Manas Dasgupta
NEW DELHI, Aug 24: With the woos for the Congress continuing, the party’s national spokesperson and youth leader Jaiveer Shergill on Wednesday resigned from the party post with a sharp attack on the Gandhis and the current party leadership for a blunt decision-making process.
Coming close on the heels of the two other senior leaders, Ghulam Nabi Azad and Anand Sharma quitting the party’s panels for Jammu and Kashmir and Himachal Pradesh respectively, Shergill’s attack on the party leadership exposes the distance the Gandhis at the top had created with the grass-root workers in the party.

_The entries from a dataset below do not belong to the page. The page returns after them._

-- Source B's outer `while pool` loop with its `if not names: break`
def pvOuterB (limit : Int) :
    Nat → List (String × Int) → List (List String) → List (List String)
  | 0, _, trips => trips
  | fuel + 1, pool, trips =>
    if pool = [] then trips
    else
      match pvInnerB limit pool.length pool [] limit with
      | (names, rest) =>
        if names = [] then trips
        else pvOuterB limit fuel rest (trips ++ [names])

def greedy_cow_transport_alt (cows : List (String × Int)) (limit : Int) : List (List String) :=
  let pool := (PySem.List.sorted cows (fun item => item.2) true).reverse
  pvOuterB limit pool.length pool []

-- ===== PRECONDITION & SPEC =====
-- Pre_ excludes (i) duplicate cow names — a Python dict cannot carry them, so the
-- association-list argument is collapsed by dict() before A ever sees it — and
-- (ii) the inputs where A loops forever: a nonempty pool with limit <= 0 or with
-- some cow heavier than limit makes a trip that loads nothing, so A never returns.
def Pre_greedy_cow_transport (cows : List (String × Int)) (limit : Int) : Prop :=
  (cows.map Prod.fst).Nodup ∧ (cows = [] ∨ (0 < limit ∧ ∀ p ∈ cows, p.2 ≤ limit))
instance (cows : List (String × Int)) (limit : Int) : Decidable (Pre_greedy_cow_transport cows limit) := by
  unfold Pre_greedy_cow_transport; infer_instance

In sharp jabs at the Gandhis, Shergill in his resignation letter said the “vision of the party’s decision-makers is no longer in sync” with the aspirations of the youth. He claimed that all the three Gandhis, Sonia, Rahul and Priyanka, had refused him time for any meeting for over a year, he told reporters after quitting.
“The decision-making of the Congress party is not in sync with the ground reality anymore. I’ve been seeking time from Rahul Gandhi, Sonia Gandhi & Priyanka Gandhi Vadra for more than a year, but we are not welcomed in the office,” Jaiveer Shergill said.
“In the past eight years, I have not taken anything from the Congress, only poured into the party. Today when I’m being pushed to bow down before people because they’re close to the top leadership – this isn’t acceptable to me,” he said. He also accused the leadership of being “influenced by sycophants,” a charge levelled against the leadership by many other grass-root level workers of the party in the past.
The primary reason for his move, he said, was that the ideology and the vision of the current decision-makers of the Congress is no longer in sync with the aspirations of the youth and modern India. “Furthermore, it pains me to say that decision-making is no longer for the interest of the public and the country. Rather, it is influenced by the self-serving interests of individuals indulging in sycophancy and consistently ignoring on ground reality. This is something I cannot morally accept or continue to work with,” Shergill wrote.
The 39-year-old lawyer from Punjab was among the youngest and most prominent spokespersons of the Congress. He had not been seen at the party’s media briefings for a while. The party sources said the top leadership withheld him permission to address the media for the last few months.
His resignation is the third this month after two veterans, Ghulam Nabi Azad and Anand Sharma, quit party posts in their home states. Both leaders are part of the “G-23” or group of 23 rebels who wrote to Sonia Gandhi in 2020 calling for an overhaul of the organization along with “full-time and visible leadership.”
The Congress has lost several leaders while struggling with election defeats and an organisational drift over the past few years. An exodus started in 2020 with the exit of Jyotiraditya Scindia, who is now a Union Minister, and UP minister Jitin Prasada. This year, former Union Ministers Kapil Sibal, Ashwani Kumar and RPN Singh quit the party.
The Congress is getting sharply divided between the Gandhi loyalists and the group of G-23 dissidents and their supporters over the leadership choice particularly after Rahul Gandhi refused to take back the mantle of the party, Sonia none too keen to continue on health ground and Priyanka Vadra lacking the confidence to accept the responsibility.
The party leadership is learnt to be favouring the senior leader and Rajasthan chief minister Ashok Gehlot, one of the ardent supporters of the Gandhis, to succeed Sonia Gandhi as the party president. Reports in a section of the media claimed that Sonia Gandhi, before flying abroad for a medical check-up, spoke with Gehlot on Tuesday in a closed-door meeting and asked him to take over as the party president.
Gehlot, who claimed that he had only paid a courtesy call to Mrs Gandhi on Tuesday, denied that he was given any such offer and said he was only focussing on his current responsibilities given by the party, the chief minister of Rajasthan and election in-charge of Gujarat for the coming state Assembly elections. He had also claimed that Rahul Gandhi should take back the mantle of the party and if he continued the denial mode, “it will be a huge disappointment for thousands of Congressmen.”
But in case the 71-year-old Gehlot filed his nomination for the Congress presidentship with the obvious backing of the Gandhis, the possibility of a contest for the top post cannot be ruled out, sources said. The G-23 could field a candidate to challenge him and in the process also challenge the Gandhis.
The Congress has to elect a new chief by September 20. The party is already running a few days late to start its internal election. The schedule may be announced later this week after a meeting of the Congress Working Committee (CWC), which will be attended virtually by Sonia Gandhi.